The Plum and Hazelnut Tart is a delightful dessert that combines the sweet and tangy flavors of plums with the nutty crunch of hazelnuts, all nestled in a buttery, flaky crust. This classic dessert has been enjoyed for centuries, with its origins tracing back to European pastry traditions. In France, renowned pastry chefs like Pierre Hermé and Gaston Lenôtre have put their own spin on this timeless treat, incorporating the finest plums from the Loire Valley and the rich, earthy flavors of hazelnuts from the Alsace region. The addition of a scoop of creamy vanilla ice cream adds a luxurious touch, balancing the tartness of the plums and the nuttiness of the hazelnuts with a luscious sweetness. Today, the best version of this dish can be found in upscale patisseries and fine dining restaurants that prioritize using fresh, seasonal ingredients. The key to a perfect Plum and Hazelnut Tart lies in the quality of the plums – they should be ripe yet firm, and the hazelnuts should be toasted to bring out their full flavor. As for the vanilla ice cream, opting for a high-quality, artisanal variety will elevate the dessert to new heights. For those looking to put a unique twist on this classic recipe, consider incorporating a drizzle of honey or a sprinkle of cinnamon to enhance the flavors even further. Whether enjoyed in a quaint Parisian café or homemade in your own kitchen, the Plum and Hazelnut Tart with a scoop of vanilla ice cream is a timeless indulgence that never fails to impress.

70 min

|

8

|

320 calories

Instructions

  • In a food processor, combine 1 1/2 cups of flour, 1/2 cup ground hazelnuts, 1/2 cup granulated sugar, and 1/4 teaspoon salt.

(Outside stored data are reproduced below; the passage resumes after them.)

-- pv_equiv track=rewrite | github.com/OthmanMohammad/multi-agent-support-system | src/agents/revenue/customer_success/retention/save_team_coordinator.py | _categorize_churn_indicators
-- ===== SOURCE A (Python) =====
-- from typing import Any
--
-- def _categorize_churn_indicators(
--     churn_indicators: list[dict[str, Any]]
-- ) -> dict[str, list[str]]:
--     """Categorize churn indicators by type."""
--     categorized = {
--         "product": [],
--         "support": [],
--         "financial": [],
--         "engagement": [],
--         "competitive": [],
--     }
--
--     for indicator in churn_indicators:
--         indicator_type = indicator.get("type", "unknown")
--         indicator_desc = indicator.get("description", indicator_type)
--
--         if (
--             "feature" in indicator_type
--             or "product" in indicator_type
--             or "bug" in indicator_type
--         ):
--             categorized["product"].append(indicator_desc)
--         elif "support" in indicator_type or "ticket" in indicator_type:
--             categorized["support"].append(indicator_desc)
--         elif (
--             "payment" in indicator_type
--             or "price" in indicator_type
--             or "billing" in indicator_type
--         ):
--             categorized["financial"].append(indicator_desc)
--         elif (
--             "usage" in indicator_type
--             or "login" in indicator_type
--             or "engagement" in indicator_type
--         ):
--             categorized["engagement"].append(indicator_desc)
--         elif "competitor" in indicator_type or "alternative" in indicator_type:
--             categorized["competitive"].append(indicator_desc)
--         else:
--             categorized["engagement"].append(indicator_desc)
--
--     return {k: v for k, v in categorized.items() if v}  # Remove empty categories
-- ===== SOURCE B (Python) =====
-- _TABLE = [
--     ("product", ("feature", "product", "bug")),
--     ("support", ("support", "ticket")),
--     ("financial", ("payment", "price", "billing")),
--     ("engagement", ("usage", "login", "engagement")),
--     ("competitive", ("competitor", "alternative")),
-- ]
--
--
-- def _category(indicator):
--     t = indicator.get("type", "unknown")
--     for cat, kws in _TABLE:
--         if any(k in t for k in kws):
--             return cat
--     return "engagement"
--
--
-- def _categorize_churn_indicators(churn_indicators):
--     result = {}
--     for cat, _ in _TABLE:
--         descs = [i.get("description", i.get("type", "unknown"))
--                  for i in churn_indicators if _category(i) == cat]
--         if descs:
--             result[cat] = descs
--     return result
-- ===== Notes on version B (the rewrite author's own statement) =====
-- stated objective: idiomatic
-- what changed: Replaces the hard-coded six-way if/elif chain mutating five pre-allocated buckets with a data-driven ordered (category, keywords) table: a small classifier scans the table per item, and the result dict is built category-major (one comprehension per category, kept only if nonempty) instead of item-major bucket mutation.
import Mathlib
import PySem

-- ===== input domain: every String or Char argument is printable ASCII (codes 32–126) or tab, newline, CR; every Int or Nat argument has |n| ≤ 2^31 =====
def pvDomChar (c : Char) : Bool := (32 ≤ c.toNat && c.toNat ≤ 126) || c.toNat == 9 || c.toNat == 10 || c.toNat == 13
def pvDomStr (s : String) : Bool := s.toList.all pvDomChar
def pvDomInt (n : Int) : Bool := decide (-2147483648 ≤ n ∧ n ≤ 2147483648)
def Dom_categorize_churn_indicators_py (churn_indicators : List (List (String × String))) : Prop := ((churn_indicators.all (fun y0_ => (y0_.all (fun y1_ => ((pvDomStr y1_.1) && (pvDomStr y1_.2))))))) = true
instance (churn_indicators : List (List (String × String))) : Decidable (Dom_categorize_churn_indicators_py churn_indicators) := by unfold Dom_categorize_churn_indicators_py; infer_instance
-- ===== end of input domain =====

-- B replaces A's hard-coded if/elif chain and item-major bucket mutation by a data-driven
-- keyword table scanned category-major; objective: idiomatic, same cost, exact same output.

-- shared primitive: indicator.get(k, dflt) on the association-list encoding of the dict
def pvGet (ind : List (String × String)) (k dflt : String) : String :=
  (PySem.Dict.mk ind).getD k dflt

-- ===== PORT A =====
def pvAStep (d : PySem.Dict String (List String)) (ind : List (String × String)) :
    PySem.Dict String (List String) :=
  let t := pvGet ind "type" "unknown"
  let desc := pvGet ind "description" t
  if PySem.Str.isIn "feature" t || PySem.Str.isIn "product" t || PySem.Str.isIn "bug" t then
    d.modify "product" [] (· ++ [desc])
  else if PySem.Str.isIn "support" t || PySem.Str.isIn "ticket" t then
    d.modify "support" [] (· ++ [desc])
  else if PySem.Str.isIn "payment" t || PySem.Str.isIn "price" t || PySem.Str.isIn "billing" t then
    d.modify "financial" [] (· ++ [desc])
  else if PySem.Str.isIn "usage" t || PySem.Str.isIn "login" t || PySem.Str.isIn "engagement" t then
    d.modify "engagement" [] (· ++ [desc])
  else if PySem.Str.isIn "competitor" t || PySem.Str.isIn "alternative" t then
    d.modify "competitive" [] (· ++ [desc])
  else
    d.modify "engagement" [] (· ++ [desc])

def pvAInit : PySem.Dict String (List String) :=
  PySem.Dict.ofList
    [("product", []), ("support", []), ("financial", []), ("engagement", []), ("competitive", [])]

def categorize_churn_indicators_py (churn_indicators : List (List (String × String))) :
    List (String × List String) :=
  ((churn_indicators.foldl pvAStep pvAInit).items).filter (fun kv => !kv.2.isEmpty)

-- ===== PORT B =====
def pvTable : List (String × List String) :=
  [("product", ["feature", "product", "bug"]),
   ("support", ["support", "ticket"]),
   ("financial", ["payment", "price", "billing"]),
   ("engagement", ["usage", "login", "engagement"]),
   ("competitive", ["competitor", "alternative"])]

def pvCategory (ind : List (String × String)) : String :=
  let t := pvGet ind "type" "unknown"
  match pvTable.find? (fun ck => ck.2.any (fun kw => PySem.Str.isIn kw t)) with
  | some ck => ck.1
  | none => "engagement"

-- result dict built over pvTable's FRESH, distinct keys in order: insertion = list append, exact
def categorize_churn_indicators_py_alt (churn_indicators : List (List (String × String))) :
    List (String × List String) :=
  pvTable.foldl
    (fun acc ck =>
      let descs :=
        (churn_indicators.filter (fun i => pvCategory i == ck.1)).map
          (fun i => pvGet i "description" (pvGet i "type" "unknown"))
      if descs.isEmpty then acc else acc ++ [(ck.1, descs)])
    []

-- ===== PRECONDITION & SPEC =====
def Spec_categorize_churn_indicators_py (churn_indicators : List (List (String × String))) (out : List (String × List String)) : Prop := out = categorize_churn_indicators_py_alt churn_indicators
instance (churn_indicators : List (List (String × String))) (out : List (String × List String)) : Decidable (Spec_categorize_churn_indicators_py churn_indicators out) := by unfold Spec_categorize_churn_indicators_py; infer_instance

-- ===== CLAIM (what is proved, stated in full; the proofs are below) =====
def Claim_equal_categorize_churn_indicators_py : Prop := ∀ (churn_indicators : List (List (String × String))), Dom_categorize_churn_indicators_py churn_indicators → Spec_categorize_churn_indicators_py churn_indicators (categorize_churn_indicators_py churn_indicators)

-- ===== LEMMAS AND PROOFS =====

-- A's if/elif chain is exactly a modify at the key B's table classifier computes
theorem pvAStep_eq (d : PySem.Dict String (List String)) (ind : List (String × String)) :
    pvAStep d ind =
      d.modify (pvCategory ind) []
        (· ++ [pvGet ind "description" (pvGet ind "type" "unknown")]) := by
  unfold pvAStep pvCategory
  simp only [pvTable, List.find?, List.any_cons, List.any_nil, Bool.or_false, Bool.or_assoc]
  generalize pvGet ind "type" "unknown" = t
  generalize (PySem.Str.isIn "feature" t || (PySem.Str.isIn "product" t || PySem.Str.isIn "bug" t)) = g1
  generalize (PySem.Str.isIn "support" t || PySem.Str.isIn "ticket" t) = g2
  generalize (PySem.Str.isIn "payment" t || (PySem.Str.isIn "price" t || PySem.Str.isIn "billing" t)) = g3
  generalize (PySem.Str.isIn "usage" t || (PySem.Str.isIn "login" t || PySem.Str.isIn "engagement" t)) = g4
  generalize (PySem.Str.isIn "competitor" t || PySem.Str.isIn "alternative" t) = g5
  cases g1 <;> cases g2 <;> cases g3 <;> cases g4 <;> cases g5 <;> rfl

theorem pvCategory_mem (ind : List (String × String)) :
    pvCategory ind ∈ ["product", "support", "financial", "engagement", "competitive"] := by
  unfold pvCategory
  dsimp only
  cases h : pvTable.find? (fun ck => ck.2.any (fun kw => PySem.Str.isIn kw (pvGet ind "type" "unknown"))) with
  | none => simp
  | some ck =>
    have hm := List.mem_of_find?_eq_some h
    simp only [pvTable, List.mem_cons, List.not_mem_nil, or_false] at hm
    rcases hm with h' | h' | h' | h' | h' <;> subst h' <;> simp

-- A's item-major loop rewritten as the canonical grouping fold over (category, description) pairs
theorem pvFold_eq (xs : List (List (String × String))) (d : PySem.Dict String (List String)) :
    xs.foldl pvAStep d =
      (xs.map (fun i => (pvCategory i, pvGet i "description" (pvGet i "type" "unknown")))).foldl
        (fun d p => d.modify p.1 [] (· ++ [p.2])) d := by
  rw [List.foldl_map]
  exact List.foldl_ext _ _ _ (fun d i _ => pvAStep_eq d i)

-- the final dict's value at any key is that key's category-major bucket
theorem pvFold_getD (xs : List (List (String × String))) (c : String) :
    (xs.foldl pvAStep pvAInit).getD c [] =
      pvAInit.getD c [] ++
        ((xs.filter (fun i => pvCategory i == c)).map
          (fun i => pvGet i "description" (pvGet i "type" "unknown"))) := by
  rw [pvFold_eq, PySem.Dict.getD_foldl_modify_append, List.filter_map, List.map_map]
  rfl

-- every step modifies an existing key, so the key list never changes
theorem pvFold_keys (xs : List (List (String × String))) :
    ∀ d : PySem.Dict String (List String),
      d.keys = ["product", "support", "financial", "engagement", "competitive"] →
      (xs.foldl pvAStep d).keys =
        ["product", "support", "financial", "engagement", "competitive"] := by
  induction xs with
  | nil => intro d h; exact h
  | cons i xs ih =>
    intro d h
    rw [List.foldl_cons, pvAStep_eq]
    apply ih
    have hc : d.contains (pvCategory i) = true := by
      rw [PySem.Dict.contains_iff_mem_keys, h]
      exact pvCategory_mem i
    rw [PySem.Dict.keys_modify, PySem.Dict.keys_insert_of_contains _ _ hc, h]

-- ===== VERDICT (by name: the statement is the Claim_ definition above) =====
theorem categorize_churn_indicators_py_spec : Claim_equal_categorize_churn_indicators_py := by
  intro xs _
  show categorize_churn_indicators_py xs = categorize_churn_indicators_py_alt xs
  unfold categorize_churn_indicators_py categorize_churn_indicators_py_alt
  have hkeys := pvFold_keys xs pvAInit (by rfl)
  have hnd : (xs.foldl pvAStep pvAInit).keys.Nodup := by rw [hkeys]; decide
  rw [PySem.Dict.items_eq_map_keys _ hnd [], hkeys]
  simp only [List.map_cons, List.map_nil, pvFold_getD,
    show pvAInit.getD "product" [] = [] from rfl,
    show pvAInit.getD "support" [] = [] from rfl,
    show pvAInit.getD "financial" [] = [] from rfl,
    show pvAInit.getD "engagement" [] = [] from rfl,
    show pvAInit.getD "competitive" [] = [] from rfl,
    List.nil_append]
  simp only [pvTable, List.foldl_cons, List.foldl_nil]
  generalize ((xs.filter (fun i => pvCategory i == "product")).map
    (fun i => pvGet i "description" (pvGet i "type" "unknown"))) = l1
  generalize ((xs.filter (fun i => pvCategory i == "support")).map
    (fun i => pvGet i "description" (pvGet i "type" "unknown"))) = l2
  generalize ((xs.filter (fun i => pvCategory i == "financial")).map
    (fun i => pvGet i "description" (pvGet i "type" "unknown"))) = l3
  generalize ((xs.filter (fun i => pvCategory i == "engagement")).map
    (fun i => pvGet i "description" (pvGet i "type" "unknown"))) = l4
  generalize ((xs.filter (fun i => pvCategory i == "competitive")).map
    (fun i => pvGet i "description" (pvGet i "type" "unknown"))) = l5
  cases l1 <;> cases l2 <;> cases l3 <;> cases l4 <;> cases l5 <;>
    simp [List.filter, List.isEmpty]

Pulse to mix.
  • Add the cold butter pieces and pulse until the mixture resembles coarse crumbs.
  • In a small bowl, whisk together the egg yolk and ice water. Drizzle the mixture into the food processor while pulsing, just until the dough comes together.
  • Turn the dough out onto a lightly floured surface and knead gently to bring it together. Shape into a disk, wrap in plastic wrap, and refrigerate for 30 minutes.
  • Preheat the oven to 375°F (190°C).
  • On a lightly floured surface, roll out the chilled dough into a 12-inch circle. Carefully transfer the dough to a 9-inch tart pan with a removable bottom. Press the dough into the pan and trim any excess from the edges.
  • In a large bowl, toss the sliced plums with 1/4 cup brown sugar, 1/2 teaspoon vanilla extract, 1/2 teaspoon ground cinnamon, and 1/4 teaspoon ground nutmeg. Arrange the plum slices in an overlapping pattern in the tart shell.
  • Bake the tart in the preheated oven for 35-40 minutes, or until the crust is golden and the plums are tender.
  • Allow the tart to cool for 10 minutes before slicing and serving with a scoop of vanilla ice cream on top.
  • Enjoy this delightful plum and hazelnut tart with a scoop of creamy vanilla ice cream!